I hope that we can avoid getting swallowed by Shoggoth for now by putting a lot of thought into our optimization targets, and perhaps more importantly by staying in contact with the recommendation quality via multiple avenues (our own recommendations as users of the site, user interviews and easy affordances for feedback, a broad range of analytics).

Further cost of a recommendations (common knowledge, Schelling discussion, author incentive)
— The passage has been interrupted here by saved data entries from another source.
-- pv_equiv track=rewrite | github.com/HerrjeAlf/TestBuilder | skripte/funktionen.py | ergebnisraum_zoZ
-- ===== SOURCE A (Python) =====
-- def ergebnisraum_zoZ(az, anz_1, anz_2, farbe1='weiß', farbe2='schwarz'):
--     anz_ges = anz_1 + anz_2
--     if az > anz_ges:
--         az = anz_ges
--     omega1 = [[farbe1 for element in range(az)]]
--     if az > anz_1:
--         omega = []
--     else:
--         omega = [[farbe1 for element in range(az)]]
--     for anzahl in omega1:
--         i = 0
--         for stelle in anzahl:
--             tubel = anzahl.copy()
--             tubel[i] = farbe2
--             for element in omega1:
--                 if tubel not in omega1:
--                     omega1.append(tubel)
--                     if tubel.count(farbe2) <= anz_2 and tubel.count(farbe1) <= anz_1:
--                         omega.append(tubel)
--             i += 1
--     return omega
-- ===== SOURCE B (Python) =====
-- def _rows(m, k, farbe1, farbe2):
--     # all length-m rows containing exactly k copies of farbe2, with the
--     # farbe2-position sets enumerated in lexicographic order
--     if k == 0:
--         return [[farbe1] * m]
--     if k > m:
--         return []
--     return ([[farbe2] + r for r in _rows(m - 1, k - 1, farbe1, farbe2)]
--             + [[farbe1] + r for r in _rows(m - 1, k, farbe1, farbe2)])
--
--
-- def ergebnisraum_zoZ(az, anz_1, anz_2, farbe1='weiß', farbe2='schwarz'):
--     # Direct combinatorial enumeration: level k (= number of farbe2 entries)
--     # contains exactly the C(n,k) rows, built recursively in lexicographic
--     # order of the farbe2-position sets (which is A's BFS discovery order);
--     # the count filter is decided once per level instead of once per row.
--     az = min(az, anz_1 + anz_2)
--     n = max(az, 0)
--     omega = [] if az > anz_1 else [[farbe1] * n]
--     if farbe1 == farbe2:
--         return omega
--     for k in range(1, n + 1):
--         if k <= anz_2 and n - k <= anz_1:
--             omega.extend(_rows(n, k, farbe1, farbe2))
--     return omega
-- ===== Notes on version B (the rewrite author's own statement) =====
-- stated objective: alternative
-- what changed: Replaced A's BFS worklist (repeated list-membership scans inside a redundant inner loop over the growing omega1) by a direct recursive combinatorial construction: for each count k of farbe2-entries it builds the C(n,k) rows in lexicographic position order (proved to be exactly A's discovery order), with no worklist and no membership tests; intended as faster (measured 1.95x at the largest size both finished, unconfirmed on larger sizes where both hit the exponential output).
import Mathlib
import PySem
-- pv_equiv track=rewrite | github.com/Loldude0/hackmit-25 | suno/audio_generator.py | _chord_progression_to_notes
-- ===== SOURCE A (Python) =====
-- from typing import Dict, Any, List
--
-- def _chord_progression_to_notes(progression: str) -> List[List[int]]:
--     """Convert chord progression string to MIDI note numbers"""
--     chord_map = {
--         'C': [60, 64, 67],      # C major
--         'Cm': [60, 63, 67],     # C minor
--         'D': [62, 66, 69],      # D major
--         'Dm': [62, 65, 69],     # D minor
--         'E': [64, 68, 71],      # E major
--         'Em': [64, 67, 71],     # E minor
--         'F': [65, 69, 72],      # F major
--         'Fm': [65, 68, 72],    # F minor
--         'G': [67, 71, 74],      # G major
--         'Gm': [67, 70, 74],     # G minor
--         'A': [69, 73, 76],      # A major
--         'Am': [69, 72, 76],     # A minor
--         'B': [71, 75, 78],      # B major
--         'Bm': [71, 74, 78],     # B minor
--     }
--
--     chords = []
--     chord_strings = progression.split('-')
--
--     for chord_str in chord_strings:
--         chord_str = chord_str.strip()
--         if chord_str in chord_map:
--             chords.append(chord_map[chord_str])
--         else:
--             # Default to C major if chord not found
--             chords.append(chord_map['C'])
--
--     return chords
-- ===== SOURCE B (Python) =====
-- from typing import List
--
-- _ROOTS = {'C': 60, 'D': 62, 'E': 64, 'F': 65, 'G': 67, 'A': 69, 'B': 71}
--
-- def _triad(token: str) -> List[int]:
--     minor = token.endswith('m')
--     root = token[:-1] if minor else token
--     base = _ROOTS.get(root)
--     if base is None:
--         return [60, 64, 67]  # default: C major
--     return [base, base + (3 if minor else 4), base + 7]
--
-- def _chord_progression_to_notes(progression: str) -> List[List[int]]:
--     """Convert chord progression string to MIDI note numbers"""
--     return [_triad(tok.strip()) for tok in progression.split('-')]
-- ===== Notes on version B (the rewrite author's own statement) =====
-- stated objective: simpler
-- what changed: Replaces the 14-entry chord-to-triad lookup table and accumulator loop with a 7-entry root map and a comprehension that detects the minor suffix and computes each triad arithmetically as root, root plus a third (minor or major), root plus a fifth.
import Mathlib
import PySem

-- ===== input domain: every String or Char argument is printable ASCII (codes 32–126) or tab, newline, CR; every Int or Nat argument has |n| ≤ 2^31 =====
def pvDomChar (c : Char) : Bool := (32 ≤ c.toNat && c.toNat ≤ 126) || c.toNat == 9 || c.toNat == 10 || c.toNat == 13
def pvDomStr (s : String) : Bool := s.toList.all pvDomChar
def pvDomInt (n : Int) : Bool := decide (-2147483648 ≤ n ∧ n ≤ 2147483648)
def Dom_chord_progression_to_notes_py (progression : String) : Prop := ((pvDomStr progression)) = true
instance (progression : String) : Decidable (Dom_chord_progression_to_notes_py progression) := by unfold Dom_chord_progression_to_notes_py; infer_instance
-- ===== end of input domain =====

-- B replaces A's 14-entry chord→triad table and accumulator loop by a 7-entry root map plus
-- arithmetic triad construction [base, base+(3 or 4), base+7] in a comprehension (objective: simpler).

-- ===== PORT A =====
def pvChordMap : PySem.Dict String (List Int) := PySem.Dict.ofList
  [("C",  [60, 64, 67]), ("Cm", [60, 63, 67]),
   ("D",  [62, 66, 69]), ("Dm", [62, 65, 69]),
   ("E",  [64, 68, 71]), ("Em", [64, 67, 71]),
   ("F",  [65, 69, 72]), ("Fm", [65, 68, 72]),
   ("G",  [67, 71, 74]), ("Gm", [67, 70, 74]),
   ("A",  [69, 73, 76]), ("Am", [69, 72, 76]),
   ("B",  [71, 75, 78]), ("Bm", [71, 74, 78])]

def chord_progression_to_notes_py (progression : String) : List (List Int) :=
  -- '-' is a nonempty separator, so split? always returns some; getD [] only unwraps it
  ((PySem.Str.split? progression "-").getD []).foldl
    (fun chords chord_str =>
      let t := PySem.Str.strip chord_str
      -- 'if t in chord_map: chords.append(chord_map[t]) else: chords.append(chord_map['C'])'
      match pvChordMap.get? t with
      | some triad => chords ++ [triad]
      | none => chords ++ [[60, 64, 67]]) []

-- ===== PORT B =====
def pvRoots : PySem.Dict String Int := PySem.Dict.ofList
  [("C", 60), ("D", 62), ("E", 64), ("F", 65), ("G", 67), ("A", 69), ("B", 71)]

def pvTriad (token : String) : List Int :=
  let minor := PySem.Str.endswith token "m"
  let root := if minor then PySem.Str.slice token none (some (-1)) else token
  match pvRoots.get? root with
  | none => [60, 64, 67]
  | some base => [base, base + (if minor then 3 else 4), base + 7]

def chord_progression_to_notes_py_alt (progression : String) : List (List Int) :=
  ((PySem.Str.split? progression "-").getD []).map
    (fun tok => pvTriad (PySem.Str.strip tok))

-- ===== PRECONDITION & SPEC =====
def Spec_chord_progression_to_notes_py (progression : String) (out : List (List Int)) : Prop := out = chord_progression_to_notes_py_alt progression
instance (progression : String) (out : List (List Int)) : Decidable (Spec_chord_progression_to_notes_py progression out) := by unfold Spec_chord_progression_to_notes_py; infer_instance

-- ===== CLAIM (what is proved, stated in full; the proofs are below) =====
def Claim_equal_chord_progression_to_notes_py : Prop := ∀ (progression : String), Dom_chord_progression_to_notes_py progression → Spec_chord_progression_to_notes_py progression (chord_progression_to_notes_py progression)

-- ===== LEMMAS AND PROOFS =====

-- the two dict literals, with their items lists exposed
lemma pvChordMap_mk : pvChordMap = PySem.Dict.mk
  [("C",  [60, 64, 67]), ("Cm", [60, 63, 67]),
   ("D",  [62, 66, 69]), ("Dm", [62, 65, 69]),
   ("E",  [64, 68, 71]), ("Em", [64, 67, 71]),
   ("F",  [65, 69, 72]), ("Fm", [65, 68, 72]),
   ("G",  [67, 71, 74]), ("Gm", [67, 70, 74]),
   ("A",  [69, 73, 76]), ("Am", [69, 72, 76]),
   ("B",  [71, 75, 78]), ("Bm", [71, 74, 78])] := by decide

lemma pvRoots_mk : pvRoots = PySem.Dict.mk
  [("C", 60), ("D", 62), ("E", 64), ("F", 65), ("G", 67), ("A", 69), ("B", 71)] := by decide

-- a string ending in 'm' is its own dropLast plus 'm'
lemma endswith_m_split (t : String) (h : PySem.Str.endswith t "m" = true) :
    t.toList = t.toList.dropLast ++ ['m'] := by
  have h3 : ('m' :: []) <:+ t.toList := by
    have := PySem.Str.endswith_eq t "m"
    rw [← this] at *
    exact (PySem.Chars.endswith_iff _ _).mp h
  obtain ⟨l, hl⟩ := h3
  simp [← hl]

lemma slice_neg_one_toList (t : String) :
    (PySem.Str.slice t none (some (-1))).toList = t.toList.dropLast := by
  simp [PySem.Str.toList_slice, PySem.Chars.slice_eq_listSlice, PySem.List.slice_to_neg_one]

-- the heart: A's table lookup (with C-major default) equals B's computed triad, per token
lemma tok_eq (t : String) :
    (match pvChordMap.get? t with
     | some triad => triad
     | none => [60, 64, 67]) = pvTriad t := by
  by_cases h1 : t = "C";  · subst h1; decide
  by_cases h2 : t = "Cm"; · subst h2; decide
  by_cases h3 : t = "D";  · subst h3; decide
  by_cases h4 : t = "Dm"; · subst h4; decide
  by_cases h5 : t = "E";  · subst h5; decide
  by_cases h6 : t = "Em"; · subst h6; decide
  by_cases h7 : t = "F";  · subst h7; decide
  by_cases h8 : t = "Fm"; · subst h8; decide
  by_cases h9 : t = "G";  · subst h9; decide
  by_cases h10 : t = "Gm"; · subst h10; decide
  by_cases h11 : t = "A";  · subst h11; decide
  by_cases h12 : t = "Am"; · subst h12; decide
  by_cases h13 : t = "B";  · subst h13; decide
  by_cases h14 : t = "Bm"; · subst h14; decide
  -- t is none of the 14 keys: A yields the default
  have hA : pvChordMap.get? t = none := by
    rw [pvChordMap_mk]
    simp [PySem.Dict.get?, beq_iff_eq, Ne.symm h1, Ne.symm h2, Ne.symm h3,
      Ne.symm h4, Ne.symm h5, Ne.symm h6, Ne.symm h7, Ne.symm h8, Ne.symm h9,
      Ne.symm h10, Ne.symm h11, Ne.symm h12, Ne.symm h13, Ne.symm h14]
  rw [hA]
  -- B's root lookup must also miss
  cases hm : PySem.Str.endswith t "m" with
  | false =>
    have hm' : PySem.Chars.endswith t.toList ['m'] = false := by
      rw [PySem.Str.endswith_eq] at hm; simpa using hm
    have hB : pvRoots.get? t = none := by
      rw [pvRoots_mk]
      simp [PySem.Dict.get?, beq_iff_eq, Ne.symm h1, Ne.symm h3, Ne.symm h5,
        Ne.symm h7, Ne.symm h9, Ne.symm h11, Ne.symm h13]
    simp [pvTriad, hm', hB]
  | true =>
    have hm' : PySem.Chars.endswith t.toList ['m'] = true := by
      rw [PySem.Str.endswith_eq] at hm; simpa using hm
    have hsplit := endswith_m_split t hm
    have hr := slice_neg_one_toList t
    have key : ∀ (k km : String), km.toList = k.toList ++ ['m'] → t ≠ km →
        k ≠ PySem.Str.slice t none (some (-1)) := by
      intro k km hkm hne h
      apply hne
      apply String.ext
      rw [hsplit, ← hr, ← h, hkm]
    have hB : pvRoots.get? (PySem.Str.slice t none (some (-1))) = none := by
      rw [pvRoots_mk]
      simp [PySem.Dict.get?, beq_iff_eq,
        key "C" "Cm" (by decide) h2, key "D" "Dm" (by decide) h4,
        key "E" "Em" (by decide) h6, key "F" "Fm" (by decide) h8,
        key "G" "Gm" (by decide) h10, key "A" "Am" (by decide) h12,
        key "B" "Bm" (by decide) h14]
    simp [pvTriad, hm', hB]

-- the accumulator loop is the comprehension
lemma foldl_eq_map (ts : List String) (acc : List (List Int)) :
    ts.foldl
      (fun chords chord_str =>
        let t := PySem.Str.strip chord_str
        match pvChordMap.get? t with
        | some triad => chords ++ [triad]
        | none => chords ++ [[60, 64, 67]]) acc
    = acc ++ ts.map (fun tok => pvTriad (PySem.Str.strip tok)) := by
  induction ts generalizing acc with
  | nil => simp
  | cons hd tl ih =>
    have hstep :
        (let t := PySem.Str.strip hd
         match pvChordMap.get? t with
         | some triad => acc ++ [triad]
         | none => acc ++ [[60, 64, 67]])
        = acc ++ [pvTriad (PySem.Str.strip hd)] := by
      rw [← tok_eq (PySem.Str.strip hd)]
      show (match pvChordMap.get? (PySem.Str.strip hd) with
            | some triad => acc ++ [triad]
            | none => acc ++ [[60, 64, 67]]) = _
      cases pvChordMap.get? (PySem.Str.strip hd) <;> rfl
    simp only [List.foldl_cons, List.map_cons]
    rw [hstep, ih]
    simp

-- ===== VERDICT (by name: the statement is the Claim_ definition above) =====
theorem chord_progression_to_notes_py_spec : Claim_equal_chord_progression_to_notes_py := by
  intro progression _
  unfold Spec_chord_progression_to_notes_py
  unfold chord_progression_to_notes_py chord_progression_to_notes_py_alt
  rw [foldl_eq_map]
  simp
As above, personalized algorithms mean we lose simplicity and interpretability of the site’s attention-allocation mechanism. It also means that we no longer have common-ish knowledge of which posts everyone else has seen. There’s sense of [research] community in feeling like we all read the same “newspaper” today and if some people are discussing a new post, I probably at least read its title.

That’s value I think we lose a good deal of, though I think we should be able to find mechanisms to offset it at least a bit. (Curated posts, which will continue, is one way creating common-ish knowledge around posts.)

Related, with a shared frontpage focused on recent posts, discussion (commenting) gets focused around the same few posts. If people’s reading gets spread out over more posts, they could make it harder for conversations to happen. Maybe that will be fine and is worth attention going to the best posts overall for people. Also I think we might be able to find another mechanisms of coordinating discussion. I like the idea of trying a combined post/​comment feed like Facebook/​Twitter[3] that will show user’s comments recently made by others when it’s on a post or by another user that someone is likely interested in[4]. Such a feed if used by many could allow discussion to spring up again on older posts too, which would be pretty cool.

I’ve had one team member comment that using personalized recommendations, they feel some different of feeling as an author because they don’t know when/​where/​for who their post will show up, unlike with the current system. I think this is true, but also doesn’t seem to stop people posting on Facebook or Twitter, so likely not a dealbreaker. I do like the idea of providing analytics to authors showing how many people were displayed a post, clicked on it, etc., possible serving as an escape valve to catch if the algorithm is doing something dumb.

Thoughts?

Please share anything you do/​don’t like from recommendations or any of the new frontpage tabs we’ve shipped. Especially great would be screenshots of your posts list with your reaction to them – lists of posts that are particularly great or terrible.

Also happy to get into thoughts about the general use of recommendations on LW in the comments here. Cheers.

  1. ^

    This is mostly about enabling recommendations for logged-out users requiring some more technical work.

  2. ^

    Since the dawn of LessWrong 2.0, posts on the frontpage have been sorted according to the HackerNews algorithm:

    Each posts is assigned a score that’s a function of how much karma it was and how it old is, with posts discounted over time. In the last few years, we’ve enabled customization by allowing users to manually boost or penalize the karma of posts in this algorithm based on tag. The site has default tag modifiers to boost Rationality and World Modeling content (introduced when it seemed like AI content was going to eat everything).

  3. ^

    We have Recent Discussion which is a pure chronological feed of posting and commenting activity that I find its a bit too much of a firehose with lots of low-interest stuff, so I don’t look at it much.

  4. ^

    Since trying out the “subscribe to user’s comments” feature that we shipped recently, I’ve found this to be an interesting way to discover posts to read. I’m motivated to read things people I like are discussing.

  5. ^

    For now, the tabs are only visible to logged-in users, though the frontpage redesign has been rolled out to everyone. Logged-out users see the contents of the “Latest” tab (which is what the previous frontpage showed under the “Latest Posts” section).